--- SUPPLIED DATA Enclosed Below ---

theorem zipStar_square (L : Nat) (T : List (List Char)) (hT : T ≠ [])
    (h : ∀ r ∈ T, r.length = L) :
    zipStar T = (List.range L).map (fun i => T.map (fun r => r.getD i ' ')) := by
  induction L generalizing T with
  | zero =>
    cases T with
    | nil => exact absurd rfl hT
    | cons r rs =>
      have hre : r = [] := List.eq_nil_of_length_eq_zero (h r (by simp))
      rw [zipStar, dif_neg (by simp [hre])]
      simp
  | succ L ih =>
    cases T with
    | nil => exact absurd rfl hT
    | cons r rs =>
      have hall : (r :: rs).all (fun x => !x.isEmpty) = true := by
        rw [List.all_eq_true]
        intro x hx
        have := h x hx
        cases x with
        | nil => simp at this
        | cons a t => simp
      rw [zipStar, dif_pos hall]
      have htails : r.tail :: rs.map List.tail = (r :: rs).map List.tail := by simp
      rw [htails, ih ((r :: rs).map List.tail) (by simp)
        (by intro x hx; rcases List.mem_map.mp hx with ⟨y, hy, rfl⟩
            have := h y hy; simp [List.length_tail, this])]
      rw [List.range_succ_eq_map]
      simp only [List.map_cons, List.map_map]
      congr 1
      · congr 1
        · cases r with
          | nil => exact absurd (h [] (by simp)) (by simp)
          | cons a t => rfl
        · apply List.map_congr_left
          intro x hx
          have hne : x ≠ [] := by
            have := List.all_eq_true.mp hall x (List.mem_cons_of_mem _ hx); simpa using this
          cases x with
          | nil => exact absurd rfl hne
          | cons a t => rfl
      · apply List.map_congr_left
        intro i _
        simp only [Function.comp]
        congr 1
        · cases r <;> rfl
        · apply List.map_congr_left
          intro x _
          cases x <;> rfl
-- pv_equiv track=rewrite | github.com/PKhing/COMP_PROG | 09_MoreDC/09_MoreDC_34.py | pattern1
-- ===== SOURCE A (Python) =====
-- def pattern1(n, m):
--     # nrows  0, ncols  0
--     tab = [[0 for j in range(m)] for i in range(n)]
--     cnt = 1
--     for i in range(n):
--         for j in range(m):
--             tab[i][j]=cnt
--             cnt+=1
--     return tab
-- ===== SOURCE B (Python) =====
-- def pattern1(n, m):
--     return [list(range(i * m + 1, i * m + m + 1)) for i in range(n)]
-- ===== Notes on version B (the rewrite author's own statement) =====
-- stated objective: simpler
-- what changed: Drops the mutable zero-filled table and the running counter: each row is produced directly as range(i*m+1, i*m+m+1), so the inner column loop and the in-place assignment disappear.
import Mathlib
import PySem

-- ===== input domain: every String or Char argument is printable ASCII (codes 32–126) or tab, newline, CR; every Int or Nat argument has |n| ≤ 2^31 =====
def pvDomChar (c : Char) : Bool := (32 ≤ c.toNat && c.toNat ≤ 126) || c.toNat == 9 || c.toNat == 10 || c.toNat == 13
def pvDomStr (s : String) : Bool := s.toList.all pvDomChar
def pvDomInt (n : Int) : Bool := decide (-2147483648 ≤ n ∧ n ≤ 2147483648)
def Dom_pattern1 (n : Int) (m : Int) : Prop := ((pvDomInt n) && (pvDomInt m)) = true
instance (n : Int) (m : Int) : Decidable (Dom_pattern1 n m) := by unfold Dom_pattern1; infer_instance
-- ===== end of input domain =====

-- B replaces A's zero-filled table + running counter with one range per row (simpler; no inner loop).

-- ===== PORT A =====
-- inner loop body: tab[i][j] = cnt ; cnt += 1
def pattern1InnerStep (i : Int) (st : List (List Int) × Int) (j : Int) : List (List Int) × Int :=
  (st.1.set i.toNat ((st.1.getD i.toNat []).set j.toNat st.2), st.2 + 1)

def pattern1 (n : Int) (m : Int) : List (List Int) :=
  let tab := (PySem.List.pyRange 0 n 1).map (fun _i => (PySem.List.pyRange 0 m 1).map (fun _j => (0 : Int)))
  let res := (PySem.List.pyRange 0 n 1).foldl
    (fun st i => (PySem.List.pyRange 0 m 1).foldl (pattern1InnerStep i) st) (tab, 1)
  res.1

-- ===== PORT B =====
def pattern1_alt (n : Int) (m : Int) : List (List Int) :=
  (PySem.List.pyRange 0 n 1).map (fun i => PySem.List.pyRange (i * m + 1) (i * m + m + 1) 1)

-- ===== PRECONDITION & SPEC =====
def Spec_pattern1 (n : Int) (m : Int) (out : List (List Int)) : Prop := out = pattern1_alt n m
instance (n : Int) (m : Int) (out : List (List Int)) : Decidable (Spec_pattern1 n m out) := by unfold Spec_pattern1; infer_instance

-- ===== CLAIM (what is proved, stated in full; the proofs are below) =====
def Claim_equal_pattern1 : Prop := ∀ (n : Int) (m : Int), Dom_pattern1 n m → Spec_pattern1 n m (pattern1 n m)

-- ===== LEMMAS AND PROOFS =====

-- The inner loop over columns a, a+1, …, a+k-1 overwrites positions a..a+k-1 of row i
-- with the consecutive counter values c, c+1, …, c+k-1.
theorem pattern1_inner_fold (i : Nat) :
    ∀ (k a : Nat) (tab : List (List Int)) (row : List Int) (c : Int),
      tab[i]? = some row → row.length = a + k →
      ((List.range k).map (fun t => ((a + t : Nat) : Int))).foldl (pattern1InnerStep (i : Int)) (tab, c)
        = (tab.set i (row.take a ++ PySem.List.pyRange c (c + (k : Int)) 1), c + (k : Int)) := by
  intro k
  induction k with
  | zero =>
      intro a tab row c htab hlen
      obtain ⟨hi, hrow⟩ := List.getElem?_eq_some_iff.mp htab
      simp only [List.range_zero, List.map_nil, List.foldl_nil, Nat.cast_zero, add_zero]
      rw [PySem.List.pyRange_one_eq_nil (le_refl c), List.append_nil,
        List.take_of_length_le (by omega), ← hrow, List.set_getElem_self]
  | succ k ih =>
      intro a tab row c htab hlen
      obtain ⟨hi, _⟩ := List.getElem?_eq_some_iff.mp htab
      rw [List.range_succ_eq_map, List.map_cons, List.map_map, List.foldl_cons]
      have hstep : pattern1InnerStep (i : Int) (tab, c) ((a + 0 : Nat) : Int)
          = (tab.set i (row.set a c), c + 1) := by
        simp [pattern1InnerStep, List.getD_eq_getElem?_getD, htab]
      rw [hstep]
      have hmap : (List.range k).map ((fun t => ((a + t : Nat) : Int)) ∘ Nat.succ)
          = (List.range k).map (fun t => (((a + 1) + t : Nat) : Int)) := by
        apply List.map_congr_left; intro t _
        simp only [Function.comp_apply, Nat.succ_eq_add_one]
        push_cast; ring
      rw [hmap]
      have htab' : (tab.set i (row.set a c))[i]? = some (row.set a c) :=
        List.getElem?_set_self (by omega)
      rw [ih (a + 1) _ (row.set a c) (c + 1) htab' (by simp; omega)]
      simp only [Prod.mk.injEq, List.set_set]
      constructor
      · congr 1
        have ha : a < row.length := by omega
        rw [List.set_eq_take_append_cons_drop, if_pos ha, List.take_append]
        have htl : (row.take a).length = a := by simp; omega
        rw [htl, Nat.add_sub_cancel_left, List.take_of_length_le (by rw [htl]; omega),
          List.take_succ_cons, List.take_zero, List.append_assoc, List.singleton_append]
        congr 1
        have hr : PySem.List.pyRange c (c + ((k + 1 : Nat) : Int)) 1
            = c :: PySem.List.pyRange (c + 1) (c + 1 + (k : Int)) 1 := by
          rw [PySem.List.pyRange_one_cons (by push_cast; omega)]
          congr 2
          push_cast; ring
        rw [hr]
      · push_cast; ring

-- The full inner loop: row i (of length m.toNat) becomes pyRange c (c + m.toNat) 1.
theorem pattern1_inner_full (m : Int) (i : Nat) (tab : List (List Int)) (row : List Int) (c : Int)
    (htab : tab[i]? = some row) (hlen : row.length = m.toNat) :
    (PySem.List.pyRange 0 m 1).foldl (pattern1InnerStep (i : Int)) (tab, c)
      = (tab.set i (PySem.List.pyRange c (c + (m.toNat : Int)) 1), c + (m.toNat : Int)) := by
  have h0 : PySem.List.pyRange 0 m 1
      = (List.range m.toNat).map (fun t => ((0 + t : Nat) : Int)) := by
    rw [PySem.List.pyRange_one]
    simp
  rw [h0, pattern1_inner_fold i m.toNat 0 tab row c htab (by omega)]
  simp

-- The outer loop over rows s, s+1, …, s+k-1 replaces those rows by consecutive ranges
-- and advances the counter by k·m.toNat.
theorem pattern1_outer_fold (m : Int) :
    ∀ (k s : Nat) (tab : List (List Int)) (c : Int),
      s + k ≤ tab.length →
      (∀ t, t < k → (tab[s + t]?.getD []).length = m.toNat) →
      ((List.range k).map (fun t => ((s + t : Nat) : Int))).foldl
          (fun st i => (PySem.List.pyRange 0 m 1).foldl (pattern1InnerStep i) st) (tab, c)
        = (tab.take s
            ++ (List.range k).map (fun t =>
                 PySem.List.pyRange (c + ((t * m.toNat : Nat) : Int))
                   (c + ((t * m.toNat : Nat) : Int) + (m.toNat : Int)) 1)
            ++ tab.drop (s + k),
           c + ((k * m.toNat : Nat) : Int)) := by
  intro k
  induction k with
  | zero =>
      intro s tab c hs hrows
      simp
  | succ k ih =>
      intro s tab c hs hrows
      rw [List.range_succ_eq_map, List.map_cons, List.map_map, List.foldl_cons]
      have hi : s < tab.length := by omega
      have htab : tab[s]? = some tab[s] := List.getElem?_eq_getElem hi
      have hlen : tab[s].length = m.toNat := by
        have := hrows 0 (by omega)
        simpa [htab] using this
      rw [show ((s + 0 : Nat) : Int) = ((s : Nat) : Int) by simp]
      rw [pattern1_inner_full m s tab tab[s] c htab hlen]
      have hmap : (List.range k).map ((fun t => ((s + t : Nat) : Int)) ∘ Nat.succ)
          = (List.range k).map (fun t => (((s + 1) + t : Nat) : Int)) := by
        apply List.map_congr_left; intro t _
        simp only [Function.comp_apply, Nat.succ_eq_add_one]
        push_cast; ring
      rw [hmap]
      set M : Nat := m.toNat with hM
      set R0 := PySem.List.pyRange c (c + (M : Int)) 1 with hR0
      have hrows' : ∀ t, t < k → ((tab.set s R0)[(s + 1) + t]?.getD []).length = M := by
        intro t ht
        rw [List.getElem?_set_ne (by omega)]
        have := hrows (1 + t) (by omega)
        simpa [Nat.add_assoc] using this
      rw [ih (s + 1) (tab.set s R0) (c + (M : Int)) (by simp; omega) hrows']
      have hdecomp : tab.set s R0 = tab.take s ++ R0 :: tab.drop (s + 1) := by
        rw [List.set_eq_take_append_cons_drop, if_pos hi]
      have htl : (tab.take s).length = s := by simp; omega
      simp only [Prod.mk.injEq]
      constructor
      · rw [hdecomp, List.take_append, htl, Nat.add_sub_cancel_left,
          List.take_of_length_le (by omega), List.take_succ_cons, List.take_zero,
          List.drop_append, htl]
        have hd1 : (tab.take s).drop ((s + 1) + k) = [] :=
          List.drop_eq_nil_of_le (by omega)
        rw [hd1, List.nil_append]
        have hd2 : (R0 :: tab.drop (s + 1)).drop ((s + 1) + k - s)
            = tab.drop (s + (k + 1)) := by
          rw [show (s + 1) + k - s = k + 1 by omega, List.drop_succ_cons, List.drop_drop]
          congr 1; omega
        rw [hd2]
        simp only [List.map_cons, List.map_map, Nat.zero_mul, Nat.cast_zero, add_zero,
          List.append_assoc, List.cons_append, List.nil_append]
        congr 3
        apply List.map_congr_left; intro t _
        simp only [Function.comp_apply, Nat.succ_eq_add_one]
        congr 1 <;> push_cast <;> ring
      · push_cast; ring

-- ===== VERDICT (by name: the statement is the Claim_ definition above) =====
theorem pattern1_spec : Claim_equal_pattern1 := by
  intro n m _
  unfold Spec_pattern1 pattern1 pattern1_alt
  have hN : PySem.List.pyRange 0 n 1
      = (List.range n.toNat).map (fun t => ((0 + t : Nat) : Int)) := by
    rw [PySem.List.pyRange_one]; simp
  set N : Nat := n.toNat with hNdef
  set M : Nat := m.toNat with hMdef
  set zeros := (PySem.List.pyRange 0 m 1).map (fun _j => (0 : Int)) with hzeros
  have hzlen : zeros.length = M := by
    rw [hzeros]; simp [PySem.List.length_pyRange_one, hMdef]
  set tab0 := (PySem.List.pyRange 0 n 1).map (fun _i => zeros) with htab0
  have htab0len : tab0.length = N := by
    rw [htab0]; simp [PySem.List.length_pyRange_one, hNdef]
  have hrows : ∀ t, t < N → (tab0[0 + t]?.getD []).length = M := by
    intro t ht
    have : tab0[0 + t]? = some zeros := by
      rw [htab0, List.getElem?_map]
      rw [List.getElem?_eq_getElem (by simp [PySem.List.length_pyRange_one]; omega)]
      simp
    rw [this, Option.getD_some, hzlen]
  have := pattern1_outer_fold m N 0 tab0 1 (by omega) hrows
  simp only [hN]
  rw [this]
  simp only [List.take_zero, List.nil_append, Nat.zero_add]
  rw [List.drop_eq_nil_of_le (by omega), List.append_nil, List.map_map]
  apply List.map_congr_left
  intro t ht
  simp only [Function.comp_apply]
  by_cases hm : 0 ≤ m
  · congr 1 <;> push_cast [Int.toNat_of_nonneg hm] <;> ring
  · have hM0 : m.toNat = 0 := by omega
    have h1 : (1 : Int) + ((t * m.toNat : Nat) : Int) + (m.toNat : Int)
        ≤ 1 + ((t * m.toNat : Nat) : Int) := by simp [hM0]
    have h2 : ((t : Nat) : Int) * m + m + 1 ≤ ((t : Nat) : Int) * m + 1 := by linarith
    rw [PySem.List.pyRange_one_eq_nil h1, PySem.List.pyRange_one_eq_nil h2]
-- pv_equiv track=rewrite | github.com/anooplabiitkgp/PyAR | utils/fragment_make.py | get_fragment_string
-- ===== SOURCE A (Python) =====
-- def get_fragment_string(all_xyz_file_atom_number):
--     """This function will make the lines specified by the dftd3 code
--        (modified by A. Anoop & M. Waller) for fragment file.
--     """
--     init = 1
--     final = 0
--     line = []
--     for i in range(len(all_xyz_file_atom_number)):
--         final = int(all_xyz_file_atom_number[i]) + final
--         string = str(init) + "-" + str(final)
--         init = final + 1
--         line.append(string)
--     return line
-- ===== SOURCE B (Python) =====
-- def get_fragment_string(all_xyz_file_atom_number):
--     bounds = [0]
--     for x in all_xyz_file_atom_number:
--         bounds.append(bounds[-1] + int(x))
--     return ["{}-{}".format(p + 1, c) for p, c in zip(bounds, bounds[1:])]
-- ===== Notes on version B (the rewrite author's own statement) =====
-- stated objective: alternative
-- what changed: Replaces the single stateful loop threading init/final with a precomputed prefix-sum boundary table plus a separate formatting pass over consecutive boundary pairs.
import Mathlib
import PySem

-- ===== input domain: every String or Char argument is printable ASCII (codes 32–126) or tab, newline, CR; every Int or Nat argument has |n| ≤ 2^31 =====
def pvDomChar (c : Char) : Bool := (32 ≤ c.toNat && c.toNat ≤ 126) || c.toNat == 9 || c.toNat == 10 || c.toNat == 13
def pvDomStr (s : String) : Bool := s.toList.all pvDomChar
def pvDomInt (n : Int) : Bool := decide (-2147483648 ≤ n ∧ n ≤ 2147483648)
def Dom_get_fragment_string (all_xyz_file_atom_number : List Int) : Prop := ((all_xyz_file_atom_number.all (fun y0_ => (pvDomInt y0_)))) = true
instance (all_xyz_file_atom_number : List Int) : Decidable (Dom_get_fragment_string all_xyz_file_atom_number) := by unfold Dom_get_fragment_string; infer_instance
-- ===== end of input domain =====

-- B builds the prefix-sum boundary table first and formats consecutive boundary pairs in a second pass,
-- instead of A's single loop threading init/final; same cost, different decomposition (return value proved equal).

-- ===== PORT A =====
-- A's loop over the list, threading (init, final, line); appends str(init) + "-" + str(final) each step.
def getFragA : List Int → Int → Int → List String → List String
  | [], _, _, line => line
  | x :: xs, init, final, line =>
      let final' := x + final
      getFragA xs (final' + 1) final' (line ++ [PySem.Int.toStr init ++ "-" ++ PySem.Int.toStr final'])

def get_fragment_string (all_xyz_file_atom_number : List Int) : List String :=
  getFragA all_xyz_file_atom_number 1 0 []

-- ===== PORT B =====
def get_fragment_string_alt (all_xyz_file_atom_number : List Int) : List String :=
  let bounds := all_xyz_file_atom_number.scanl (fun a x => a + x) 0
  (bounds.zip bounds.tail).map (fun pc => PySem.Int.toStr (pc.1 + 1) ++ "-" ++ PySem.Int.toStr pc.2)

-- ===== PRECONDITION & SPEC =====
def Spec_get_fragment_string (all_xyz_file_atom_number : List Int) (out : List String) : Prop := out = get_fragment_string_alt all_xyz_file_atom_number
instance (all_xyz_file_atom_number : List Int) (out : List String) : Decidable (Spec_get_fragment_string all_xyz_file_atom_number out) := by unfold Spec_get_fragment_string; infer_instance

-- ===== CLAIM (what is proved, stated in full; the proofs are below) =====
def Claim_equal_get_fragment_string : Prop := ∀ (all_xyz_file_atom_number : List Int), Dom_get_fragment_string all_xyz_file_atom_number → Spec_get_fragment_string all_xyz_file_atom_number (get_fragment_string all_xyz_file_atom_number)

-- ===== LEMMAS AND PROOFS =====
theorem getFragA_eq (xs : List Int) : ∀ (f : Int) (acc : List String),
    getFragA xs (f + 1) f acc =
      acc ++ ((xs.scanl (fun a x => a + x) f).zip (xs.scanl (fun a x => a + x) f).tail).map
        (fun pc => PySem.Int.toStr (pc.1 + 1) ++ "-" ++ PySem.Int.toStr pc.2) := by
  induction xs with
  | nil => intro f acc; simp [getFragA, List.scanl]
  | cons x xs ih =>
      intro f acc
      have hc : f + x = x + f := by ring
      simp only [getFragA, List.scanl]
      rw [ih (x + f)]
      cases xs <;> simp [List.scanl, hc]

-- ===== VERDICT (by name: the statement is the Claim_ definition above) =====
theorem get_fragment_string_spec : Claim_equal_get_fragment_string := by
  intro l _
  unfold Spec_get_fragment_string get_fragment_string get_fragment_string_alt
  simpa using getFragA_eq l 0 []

--- End of Enclosed SUPPLIED DATA ---

* _REQUIREMENT_
The required answer is each line of the entries containing the string "htails".

* _TASK RESPONSE_
      have htails : r.tail :: rs.map List.tail = (r :: rs).map List.tail := by simp
      rw [htails, ih ((r :: rs).map List.tail) (by simp)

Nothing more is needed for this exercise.